- Directions for this task -
The lines below that include the word "result" are to be reported.

- Data section -
_ _ _ _

-- pv_equiv track=rewrite | github.com/Akshay01718/AI-LAB | propocession.py | resolution_solver
-- ===== SOURCE A (Python) =====
-- def resolve_clauses(clause1, clause2):
--     result = set(clause1)
--     for lit in clause2:
--         if -lit in result:
--             result.discard(-lit)
--         else:
--             result.add(lit)
--     return tuple(sorted(result))
--
-- def resolution_solver(clauses):
--     from collections import deque
--
--     queue = deque(clauses)
--
--     while len(queue) > 1:
--         first = queue.popleft()
--         second = queue.popleft()
--
--         new_clause = resolve_clauses(first, second)
--
--         if not new_clause:
--             return "Contradiction (empty clause)"
--
--         if len(new_clause) == 1:
--             return f"Resolved to: {new_clause[0]}"
--
--         queue.appendleft(new_clause)
--
--     if len(queue) == 1 and len(queue[0]) == 1:
--         return f"Resolved to: {queue[0][0]}"
--     else:
--         return f"Final clause: {queue[0]}"
-- ===== SOURCE B (Python) =====
-- def resolve_clauses(clause1, clause2):
--     present = dict.fromkeys(clause1, True)
--     for lit in clause2:
--         if present.pop(-lit, None) is None:
--             present[lit] = True
--     return tuple(sorted(present))
--
-- def _solve(acc, rest):
--     new_clause = resolve_clauses(acc, rest[0])
--     if not new_clause:
--         return "Contradiction (empty clause)"
--     if len(new_clause) == 1:
--         return f"Resolved to: {new_clause[0]}"
--     if len(rest) == 1:
--         return f"Final clause: {new_clause}"
--     return _solve(new_clause, rest[1:])
--
-- def resolution_solver(clauses):
--     acc = clauses[0]
--     if len(clauses) == 1:
--         if len(acc) == 1:
--             return f"Resolved to: {acc[0]}"
--         return f"Final clause: {acc}"
--     return _solve(acc, clauses[1:])
-- ===== Notes on version B (the rewrite author's own statement) =====
-- stated objective: alternative
-- what changed: The deque-driven while loop becomes direct recursion over the remaining clause list, and resolve_clauses tracks present literals in an insertion-ordered dict (pop(-lit, None) / present[lit]=True) instead of a set with discard/add.
import Mathlib
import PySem

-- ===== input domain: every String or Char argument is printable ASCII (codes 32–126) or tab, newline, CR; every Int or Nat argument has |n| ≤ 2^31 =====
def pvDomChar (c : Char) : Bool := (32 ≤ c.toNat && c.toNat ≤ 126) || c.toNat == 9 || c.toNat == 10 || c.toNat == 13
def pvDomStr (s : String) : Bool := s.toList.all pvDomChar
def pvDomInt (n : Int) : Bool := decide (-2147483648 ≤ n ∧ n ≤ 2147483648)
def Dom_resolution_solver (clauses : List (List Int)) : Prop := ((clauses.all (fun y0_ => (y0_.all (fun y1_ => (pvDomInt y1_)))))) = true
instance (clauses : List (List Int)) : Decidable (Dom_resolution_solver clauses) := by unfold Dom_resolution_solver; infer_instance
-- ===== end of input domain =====

-- B replaces A's deque-driven while loop by direct recursion over the clause list and
-- replaces the set-based resolve_clauses by an ordered-dict (present-keys) mechanism; same result.

-- shared f-string formatting helpers (Python str(int), list/tuple repr)
def pyIntsInner (xs : List Int) : String := PySem.Str.join ", " (xs.map PySem.Int.toStr)
def pyTupleRepr (xs : List Int) : String :=
  if xs.length = 1 then "(" ++ pyIntsInner xs ++ ",)" else "(" ++ pyIntsInner xs ++ ")"

-- ===== PORT A =====
-- resolve_clauses of A: a Python set, discard/add per literal, then tuple(sorted(...))
def resolveClausesA (clause1 clause2 : List Int) : List Int :=
  PySem.List.sorted
    (clause2.foldl
      (fun result lit =>
        if PySem.Set.contains result (-lit) then PySem.Set.discard result (-lit)
        else PySem.Set.add result lit)
      (PySem.Set.ofList clause1))
    (fun x => x) false

-- the while len(queue) > 1 loop: first = queue.popleft(); second = queue.popleft(); maybe appendleft
def solverLoopA (first second : List Int) (rest : List (List Int)) : String :=
  let nc := resolveClausesA first second
  if nc = [] then "Contradiction (empty clause)"
  else if nc.length = 1 then "Resolved to: " ++ PySem.Int.toStr (PySem.List.pyGetD nc 0 0)
  else
    match rest with
    | [] => "Final clause: " ++ pyTupleRepr nc   -- queue = [new_clause] (a tuple)
    | r :: rs => solverLoopA nc r rs

def resolution_solver (clauses : List (List Int)) : String :=
  match clauses with
  | [] => ""   -- Python: queue[0] raises IndexError here; excluded by Pre_
  | [c] =>     -- loop never entered; queue[0] is the original list
      if c.length = 1 then "Resolved to: " ++ PySem.Int.toStr (PySem.List.pyGetD c 0 0)
      else "Final clause: " ++ pyTupleRepr c   -- clauses arrive as tuples
  | c1 :: c2 :: rest => solverLoopA c1 c2 rest

-- ===== PORT B =====
-- resolve_clauses of B: ordered dict of present literals, pop(-lit, None) / present[lit] = True
def resolveClausesB (clause1 clause2 : List Int) : List Int :=
  let present : PySem.Dict Int Bool := clause1.foldl (fun d k => d.insert k true) PySem.Dict.empty
  let present := clause2.foldl
    (fun d lit =>
      match d.get? (-lit) with
      | none => d.insert lit true
      | some _ => d.erase (-lit))
    present
  PySem.List.sorted present.keys (fun x => x) false

-- _solve(acc, rest): recursion over the remaining clauses (rest nonempty at every call in Source B)
def solveBLoop (acc : List Int) (rest : List (List Int)) : String :=
  match rest with
  | [] => ""   -- unreachable: Source B only calls _solve with nonempty rest (rest[0] would raise)
  | r :: rs =>
    let nc := resolveClausesB acc r
    if nc = [] then "Contradiction (empty clause)"
    else if nc.length = 1 then "Resolved to: " ++ PySem.Int.toStr (PySem.List.pyGetD nc 0 0)
    else if rs = [] then "Final clause: " ++ pyTupleRepr nc
    else solveBLoop nc rs

def resolution_solver_alt (clauses : List (List Int)) : String :=
  match clauses with
  | [] => ""   -- Python: clauses[0] raises IndexError here; excluded by Pre_
  | acc :: rest =>
    if rest = [] then
      if acc.length = 1 then "Resolved to: " ++ PySem.Int.toStr (PySem.List.pyGetD acc 0 0)
      else "Final clause: " ++ pyTupleRepr acc   -- clauses arrive as tuples
    else solveBLoop acc rest

-- ===== PRECONDITION & SPEC =====
-- Pre_ excludes only the empty clause list, on which both A and B raise IndexError.
def Pre_resolution_solver (clauses : List (List Int)) : Prop := clauses ≠ []
instance (clauses : List (List Int)) : Decidable (Pre_resolution_solver clauses) := by unfold Pre_resolution_solver; infer_instance
def pvWitness_resolution_solver : List (List Int) := [[1, -2], [2, 3]]

def Spec_resolution_solver (clauses : List (List Int)) (out : String) : Prop := out = resolution_solver_alt clauses
instance (clauses : List (List Int)) (out : String) : Decidable (Spec_resolution_solver clauses out) := by unfold Spec_resolution_solver; infer_instance

-- ===== CLAIM (what is proved, stated in full; the proofs are below) =====
def Claim_equal_resolution_solver : Prop := ∀ (clauses : List (List Int)), Dom_resolution_solver clauses → Pre_resolution_solver clauses → Spec_resolution_solver clauses (resolution_solver clauses)

-- ===== LEMMAS AND PROOFS =====

-- B's dict loop over clause2 tracks exactly A's set: the dict's key list IS the set's element list.
lemma keys_loop_eq (clause2 : List Int) :
    ∀ (d : PySem.Dict Int Bool),
      (clause2.foldl
        (fun d lit =>
          match d.get? (-lit) with
          | none => d.insert lit true
          | some _ => d.erase (-lit))
        d).keys
      = clause2.foldl
          (fun result lit =>
            if PySem.Set.contains result (-lit) then PySem.Set.discard result (-lit)
            else PySem.Set.add result lit)
          d.keys := by
  induction clause2 with
  | nil => intro d; rfl
  | cons lit rest ih =>
    intro d
    simp only [List.foldl_cons]
    rcases h : d.get? (-lit) with _ | v
    · -- -lit absent: dict insert vs set add
      have hmem : (-lit) ∉ d.keys := (PySem.Dict.get?_eq_none_iff_not_mem_keys d (-lit)).1 h
      have hc : PySem.Set.contains d.keys (-lit) = false := by
        simp [PySem.Set.contains, hmem]
      rw [ih]
      congr 1
      rw [hc]
      simp only [Bool.false_eq_true, if_false]
      by_cases hl : d.contains lit = true
      · rw [PySem.Dict.keys_insert_of_contains d true hl]
        have hk : lit ∈ d.keys := (PySem.Dict.contains_iff_mem_keys d lit).1 hl
        simp [PySem.Set.add, PySem.Set.contains, hk]
      · have hl' : d.contains lit = false := by simpa using hl
        rw [PySem.Dict.keys_insert_of_not_contains d true hl']
        have hm : lit ∉ d.keys := fun hmm =>
          hl ((PySem.Dict.contains_iff_mem_keys d lit).2 hmm)
        simp [PySem.Set.add, PySem.Set.contains, hm]
    · -- -lit present: dict erase vs set discard
      have hmem : (-lit) ∈ d.keys := by
        by_contra hmm
        rw [(PySem.Dict.get?_eq_none_iff_not_mem_keys d (-lit)).2 hmm] at h
        cases h
      have hc : PySem.Set.contains d.keys (-lit) = true := by
        simp [PySem.Set.contains, hmem]
      rw [ih]
      congr 1
      rw [hc]
      simp only [if_true]
      simp [PySem.Dict.erase, PySem.Dict.keys, PySem.Set.discard, List.filter_map]
      rfl

-- the two resolve_clauses agree
lemma resolve_eq (c1 c2 : List Int) : resolveClausesB c1 c2 = resolveClausesA c1 c2 := by
  unfold resolveClausesA resolveClausesB
  simp only [keys_loop_eq, PySem.Dict.keys_foldl_insert]
  simp [PySem.Set.update, PySem.Set.ofList_eq_foldl]

-- the deque loop of A and the recursion of B agree
lemma loop_eq (rest : List (List Int)) :
    ∀ first second, solveBLoop first (second :: rest) = solverLoopA first second rest := by
  induction rest with
  | nil =>
    intro first second
    simp [solveBLoop, solverLoopA, resolve_eq]
  | cons r rs ih =>
    intro first second
    rw [solveBLoop, solverLoopA]
    simp only [resolve_eq]
    split_ifs with h1 h2 h3
    · rfl
    · rfl
    · exact absurd h3 (by simp)
    · exact ih (resolveClausesA first second) r

-- ===== VERDICT (by name: the statement is the Claim_ definition above) =====
theorem resolution_solver_spec : Claim_equal_resolution_solver := by
  intro clauses _ hpre
  unfold Spec_resolution_solver
  match clauses with
  | [] => exact absurd rfl hpre
  | [c] => rfl
  | c1 :: c2 :: rest =>
    show resolution_solver (c1 :: c2 :: rest) = resolution_solver_alt (c1 :: c2 :: rest)
    simp [resolution_solver, resolution_solver_alt, loop_eq]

_ _ _ _

- Reply -
--     result = set(clause1)
--         if -lit in result:
--             result.discard(-lit)
--             result.add(lit)
--     return tuple(sorted(result))
-- replaces the set-based resolve_clauses by an ordered-dict (present-keys) mechanism; same result.
      (fun result lit =>
        if PySem.Set.contains result (-lit) then PySem.Set.discard result (-lit)
        else PySem.Set.add result lit)
          (fun result lit =>
            if PySem.Set.contains result (-lit) then PySem.Set.discard result (-lit)
            else PySem.Set.add result lit)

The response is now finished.